2025 revenue is projected to rise 20.31% to $28.48 billion, while net income climbs 13.66% to $1.03 billion. Net income is expected to grow at a 38% CAGR over the next three years, with management forecasting continued double‑digit increases in revenue, EBITDA, and earnings.
The backlog reached $34.54 billion at the end of 2024, up 14.7% year‑over‑year, providing a cushion for future work and reinforcing the company’s long‑term project pipeline.
Quanta offers a diversified portfolio and long‑term customer relationships, mitigating market uncertainty. Its solution‑based offerings—engineering, procurement, technology—and strategic acquisitions target higher‑margin work, while a decentralized model with in‑house manufacturing helps manage supply‑chain risks.
A real bull case compounds — each driver matters most when it strengthens margins, supports capital returns, and keeps the company above the market's minimum growth bar simultaneously.
52-week range context and price returns across multiple time horizons. Dividend contribution is shown separately in the Capital Return section.
Range context matters because valuation compression and earnings misses rarely hit from the same starting point. A stock already far below its high can still fall, but it is no longer carrying the same embedded optimism as one pressing a fresh peak.
Valuation, growth, and margin comparison against the closest publicly traded peers for this company.

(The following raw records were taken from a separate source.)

-- pv_equiv track=rewrite | github.com/smilstea/IOS-XR-Maintenance-Window-Checker | ios_xr_mw_comparer.py | show_pfm_loc_all_totals
-- ===== SOURCE A (Python) =====
-- def show_pfm_loc_all_totals(sh_cmd_dict):
--     ###__author__     = "Sam Milstead"
--     ###__copyright__  = "Copyright 2020 (C) Cisco TAC"
--     ###__version__    = "1.1.1"
--     ###__status__     = "alpha"
--     #Perform some magic on the pre and post lines of output for show pfm loc all
--     #Each line being an item in a list
--     #Determine alarm state
--     counters = {'Total Nodes': 0, 'Total Alarms': 0, 'Total Emergency/Alert alarms': 0, 'Total Critical Alarms': 0, 'Total Error Alarms': 0}
--     for key in sh_cmd_dict:
--         counters['Total Nodes'] += 1
--         for value in sh_cmd_dict[key]:
--             if "NO" not in sh_cmd_dict[key][value]:
--                 counters['Total Alarms'] += 1
--                 if "E/A" in sh_cmd_dict[key][value]:
--                     counters['Total Emergency/Alert alarms'] += 1
--                 if "CR" in sh_cmd_dict[key][value]:
--                     counters['Total Critical Alarms'] += 1
--                 if "ER" in sh_cmd_dict[key][value]:
--                     counters['Total Error Alarms'] += 1
--     return counters
-- ===== SOURCE B (Python) =====
-- def show_pfm_loc_all_totals(sh_cmd_dict):
--     # Flat list of active-alarm cells first, then independent scans for each total.
--     alarms = [sh_cmd_dict[k][v] for k in sh_cmd_dict for v in sh_cmd_dict[k]
--               if "NO" not in sh_cmd_dict[k][v]]
--     return {'Total Nodes': len(sh_cmd_dict),
--             'Total Alarms': len(alarms),
--             'Total Emergency/Alert alarms': sum("E/A" in x for x in alarms),
--             'Total Critical Alarms': sum("CR" in x for x in alarms),
--             'Total Error Alarms': sum("ER" in x for x in alarms)}
-- ===== Notes on version B (the rewrite author's own statement) =====
-- stated objective: simpler
-- what changed: Replaces the fused nested counting loop over a mutable counter dict by building a flat list of active-alarm strings once and computing each total as an independent len/sum over that list.
import Mathlib
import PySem

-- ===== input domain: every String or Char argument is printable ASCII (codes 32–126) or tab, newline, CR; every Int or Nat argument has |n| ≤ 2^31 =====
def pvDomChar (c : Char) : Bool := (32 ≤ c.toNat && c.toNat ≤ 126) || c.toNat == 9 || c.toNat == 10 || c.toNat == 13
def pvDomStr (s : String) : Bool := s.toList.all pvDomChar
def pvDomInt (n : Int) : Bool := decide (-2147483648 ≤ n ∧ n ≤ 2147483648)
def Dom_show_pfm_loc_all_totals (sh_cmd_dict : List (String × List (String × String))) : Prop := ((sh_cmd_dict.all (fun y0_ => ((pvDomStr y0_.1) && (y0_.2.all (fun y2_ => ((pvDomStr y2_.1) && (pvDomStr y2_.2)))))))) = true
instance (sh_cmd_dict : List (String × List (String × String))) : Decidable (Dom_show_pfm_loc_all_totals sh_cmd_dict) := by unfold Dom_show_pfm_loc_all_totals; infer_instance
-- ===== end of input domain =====

-- B builds the flat list of active-alarm strings once and computes each total by an
-- independent len/sum scan, instead of A's fused nested loop over a mutable counter dict.


-- ===== PORT A =====
-- A iterates the outer dict, counts each node, and for each inner cell whose text does not
-- contain "NO" bumps the alarm counters in a mutable counter dict; the dict parameter is an
-- association list, so both ports read it through PySem.Dict.ofList (Python dict semantics).
def show_pfm_loc_all_totals (sh_cmd_dict : List (String × List (String × String))) : List (String × Int) :=
  let d := PySem.Dict.ofList sh_cmd_dict
  let counters : PySem.Dict String Int :=
    PySem.Dict.ofList [("Total Nodes", 0), ("Total Alarms", 0),
      ("Total Emergency/Alert alarms", 0), ("Total Critical Alarms", 0), ("Total Error Alarms", 0)]
  let counters := d.items.foldl (fun (c : PySem.Dict String Int) kv =>
    let c := c.modify "Total Nodes" 0 (· + 1)
    (PySem.Dict.ofList kv.2).items.foldl (fun (c : PySem.Dict String Int) vv =>
      if PySem.Str.isIn "NO" vv.2 then c
      else
        let c := c.modify "Total Alarms" 0 (· + 1)
        let c := if PySem.Str.isIn "E/A" vv.2 then c.modify "Total Emergency/Alert alarms" 0 (· + 1) else c
        let c := if PySem.Str.isIn "CR" vv.2 then c.modify "Total Critical Alarms" 0 (· + 1) else c
        if PySem.Str.isIn "ER" vv.2 then c.modify "Total Error Alarms" 0 (· + 1) else c) c) counters
  counters.items

-- ===== PORT B =====
def show_pfm_loc_all_totals_alt (sh_cmd_dict : List (String × List (String × String))) : List (String × Int) :=
  let d := PySem.Dict.ofList sh_cmd_dict
  let alarms : List String := d.items.flatMap (fun kv =>
    ((PySem.Dict.ofList kv.2).items.filter (fun vv => !PySem.Str.isIn "NO" vv.2)).map (·.2))
  [("Total Nodes", (d.size : Int)),
   ("Total Alarms", (alarms.length : Int)),
   ("Total Emergency/Alert alarms", ((alarms.filter (fun x => PySem.Str.isIn "E/A" x)).length : Int)),
   ("Total Critical Alarms", ((alarms.filter (fun x => PySem.Str.isIn "CR" x)).length : Int)),
   ("Total Error Alarms", ((alarms.filter (fun x => PySem.Str.isIn "ER" x)).length : Int))]

-- ===== PRECONDITION & SPEC =====
def Spec_show_pfm_loc_all_totals (sh_cmd_dict : List (String × List (String × String))) (out : List (String × Int)) : Prop := out = show_pfm_loc_all_totals_alt sh_cmd_dict
instance (sh_cmd_dict : List (String × List (String × String))) (out : List (String × Int)) : Decidable (Spec_show_pfm_loc_all_totals sh_cmd_dict out) := by unfold Spec_show_pfm_loc_all_totals; infer_instance

-- ===== CLAIM (what is proved, stated in full; the proofs are below) =====
def Claim_equal_show_pfm_loc_all_totals : Prop := ∀ (sh_cmd_dict : List (String × List (String × String))), Dom_show_pfm_loc_all_totals sh_cmd_dict → Spec_show_pfm_loc_all_totals sh_cmd_dict (show_pfm_loc_all_totals sh_cmd_dict)

-- ===== LEMMAS AND PROOFS =====

-- the counter dict of A always stays in this shape
def pvC5 (n a e c r : Int) : PySem.Dict String Int :=
  PySem.Dict.mk [("Total Nodes", n), ("Total Alarms", a),
    ("Total Emergency/Alert alarms", e), ("Total Critical Alarms", c), ("Total Error Alarms", r)]

lemma pvC5_modN (n a e c r : Int) :
    (pvC5 n a e c r).modify "Total Nodes" 0 (· + 1) = pvC5 (n + 1) a e c r := by
  simp [pvC5, PySem.Dict.modify, PySem.Dict.getD, PySem.Dict.get?, PySem.Dict.insert, PySem.Dict.contains]

lemma pvC5_modA (n a e c r : Int) :
    (pvC5 n a e c r).modify "Total Alarms" 0 (· + 1) = pvC5 n (a + 1) e c r := by
  simp [pvC5, PySem.Dict.modify, PySem.Dict.getD, PySem.Dict.get?, PySem.Dict.insert, PySem.Dict.contains]

lemma pvC5_modE (n a e c r : Int) :
    (pvC5 n a e c r).modify "Total Emergency/Alert alarms" 0 (· + 1) = pvC5 n a (e + 1) c r := by
  simp [pvC5, PySem.Dict.modify, PySem.Dict.getD, PySem.Dict.get?, PySem.Dict.insert, PySem.Dict.contains]

lemma pvC5_modC (n a e c r : Int) :
    (pvC5 n a e c r).modify "Total Critical Alarms" 0 (· + 1) = pvC5 n a e (c + 1) r := by
  simp [pvC5, PySem.Dict.modify, PySem.Dict.getD, PySem.Dict.get?, PySem.Dict.insert, PySem.Dict.contains]

lemma pvC5_modR (n a e c r : Int) :
    (pvC5 n a e c r).modify "Total Error Alarms" 0 (· + 1) = pvC5 n a e c (r + 1) := by
  simp [pvC5, PySem.Dict.modify, PySem.Dict.getD, PySem.Dict.get?, PySem.Dict.insert, PySem.Dict.contains]

-- A's inner-loop body
def pvStep (c : PySem.Dict String Int) (vv : String × String) : PySem.Dict String Int :=
  if PySem.Str.isIn "NO" vv.2 then c
  else
    let c := c.modify "Total Alarms" 0 (· + 1)
    let c := if PySem.Str.isIn "E/A" vv.2 then c.modify "Total Emergency/Alert alarms" 0 (· + 1) else c
    let c := if PySem.Str.isIn "CR" vv.2 then c.modify "Total Critical Alarms" 0 (· + 1) else c
    if PySem.Str.isIn "ER" vv.2 then c.modify "Total Error Alarms" 0 (· + 1) else c

lemma pvStep_C5 (n a e c r : Int) (vv : String × String) :
    pvStep (pvC5 n a e c r) vv =
      if PySem.Chars.isIn ['N', 'O'] vv.2.toList then pvC5 n a e c r
      else pvC5 n (a + 1)
        (e + if PySem.Chars.isIn ['E', '/', 'A'] vv.2.toList then 1 else 0)
        (c + if PySem.Chars.isIn ['C', 'R'] vv.2.toList then 1 else 0)
        (r + if PySem.Chars.isIn ['E', 'R'] vv.2.toList then 1 else 0) := by
  by_cases hNO : PySem.Chars.isIn ['N', 'O'] vv.2.toList = true
  · simp [pvStep, hNO]
  · by_cases hE : PySem.Chars.isIn ['E', '/', 'A'] vv.2.toList = true <;>
    by_cases hC : PySem.Chars.isIn ['C', 'R'] vv.2.toList = true <;>
    by_cases hR : PySem.Chars.isIn ['E', 'R'] vv.2.toList = true <;>
      simp [pvStep, hNO, hE, hC, hR, pvC5_modA, pvC5_modE, pvC5_modC, pvC5_modR]

lemma pvInner (l : List (String × String)) (n a e c r : Int) :
    l.foldl pvStep (pvC5 n a e c r) =
      pvC5 n (a + ((l.filter (fun vv => !PySem.Chars.isIn ['N', 'O'] vv.2.toList)).length : Int))
        (e + (((l.filter (fun vv => !PySem.Chars.isIn ['N', 'O'] vv.2.toList)).map (·.2)).filter (fun x => PySem.Chars.isIn ['E', '/', 'A'] x.toList)).length)
        (c + (((l.filter (fun vv => !PySem.Chars.isIn ['N', 'O'] vv.2.toList)).map (·.2)).filter (fun x => PySem.Chars.isIn ['C', 'R'] x.toList)).length)
        (r + (((l.filter (fun vv => !PySem.Chars.isIn ['N', 'O'] vv.2.toList)).map (·.2)).filter (fun x => PySem.Chars.isIn ['E', 'R'] x.toList)).length) := by
  induction l generalizing a e c r with
  | nil => simp
  | cons hd tl ih =>
    simp only [List.foldl_cons, pvStep_C5]
    by_cases hNO : PySem.Chars.isIn ['N', 'O'] hd.2.toList = true
    · simp [hNO, ih]
    · rw [if_neg hNO, ih]
      congr 1 <;> simp [hNO, List.filter_cons] <;> (try split_ifs) <;> (try simp only [List.length_cons]) <;> push_cast <;> omega

-- A's outer-loop body
def pvOuter (c : PySem.Dict String Int) (kv : String × List (String × String)) : PySem.Dict String Int :=
  (PySem.Dict.ofList kv.2).items.foldl pvStep (c.modify "Total Nodes" 0 (· + 1))

def pvAlarms (items : List (String × List (String × String))) : List String :=
  items.flatMap (fun kv => ((PySem.Dict.ofList kv.2).items.filter (fun vv => !PySem.Str.isIn "NO" vv.2)).map (·.2))

lemma pvOuterFold (l : List (String × List (String × String))) (n a e c r : Int) :
    l.foldl pvOuter (pvC5 n a e c r) =
      pvC5 (n + (l.length : Int)) (a + ((pvAlarms l).length : Int))
        (e + ((pvAlarms l).filter (fun x => PySem.Str.isIn "E/A" x)).length)
        (c + ((pvAlarms l).filter (fun x => PySem.Str.isIn "CR" x)).length)
        (r + ((pvAlarms l).filter (fun x => PySem.Str.isIn "ER" x)).length) := by
  induction l generalizing n a e c r with
  | nil => simp [pvAlarms]
  | cons hd tl ih =>
    simp only [List.foldl_cons, pvOuter, pvC5_modN, pvInner, ih]
    congr 1 <;> simp [pvAlarms, List.filter_append] <;> omega

-- ===== VERDICT (by name: the statement is the Claim_ definition above) =====
theorem show_pfm_loc_all_totals_spec : Claim_equal_show_pfm_loc_all_totals := by
  intro sh _
  show show_pfm_loc_all_totals sh = show_pfm_loc_all_totals_alt sh
  have hA : show_pfm_loc_all_totals sh =
      ((PySem.Dict.ofList sh).items.foldl pvOuter (pvC5 0 0 0 0 0)).items := rfl
  rw [hA, pvOuterFold]
  simp [show_pfm_loc_all_totals_alt, pvC5, pvAlarms, PySem.Dict.size]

| Company | Mkt Cap | Fwd PE | Rev Grw | Margin | Rating | Upside |
|---|---|---|---|---|---|---|
PWR PWR Quanta Services, Inc. | $117.8B | 60.0x | +14.9% | 3.7% | Buy | -17.6% |
EME EME EMCOR Group, Inc. | $42.0B | 32.2x | +13.9% | 7.5% | Buy | -1.3% |
MYR MYRG MYR Group Inc. | $7.1B | 46.8x | +8.0% | 3.7% | Hold | -20.4% |
WLD WLDN Willdan Group, Inc. | $1.1B | 18.4x | +8.0% | 7.7% | Buy | +55.2% |
DY DY Dycom Industries, Inc. | $13.3B | 32.5x | +17.7% | 5.8% | Buy | -5.5% |
PRI PRIM Primoris Services Corporation | $5.5B | 16.9x | +17.2% | 3.3% | Buy | +58.5% |
This peer comparison reflects companies with similar business models, product lines, or market positioning, supplemented by industry grouping when direct matches are limited.
PWR returns capital mainly through $135M/year in buybacks (0.1% buyback yield), with a modest 0.05% dividend — combining for 0.2% total shareholder yield. The dividend has grown for 7 consecutive years.
Yield, cadence, and growth quality
How much per-share support comes from repurchases
| Year | Div / Share | YoY Grw | BB Yield | Total Yield |
|---|---|---|---|---|
| 2026 | $0.22 | — | — | — |
| 2025 | $0.40 | +48.1% | 0.2% | 0.3% |
| 2024 | $0.27 | -18.2% | 0.3% | 0.4% |
| 2023 | $0.33 | -8.3% | 0.0% | 0.1% |
| 2022 | $0.36 | +100.0% | 0.6% | 0.8% |
Common questions answered from live analyst data and company financials.
Quanta Services, Inc. (PWR) is rated Buy by Wall Street analysts as of 2026. Of 35 analysts covering the stock, 26 rate it Buy or Strong Buy, 9 rate it Hold, and 0 rate it Sell or Strong Sell. The consensus 12-month price target is $647, implying -17.6% from the current price of $785. The bear case scenario is $383 and the bull case is $737.
The Wall Street consensus price target for PWR is $647 based on 35 analyst estimates. The high-end target is $851 (+8.4% from today), and the low-end target is $428 (-45.5%). The base case model target is $785.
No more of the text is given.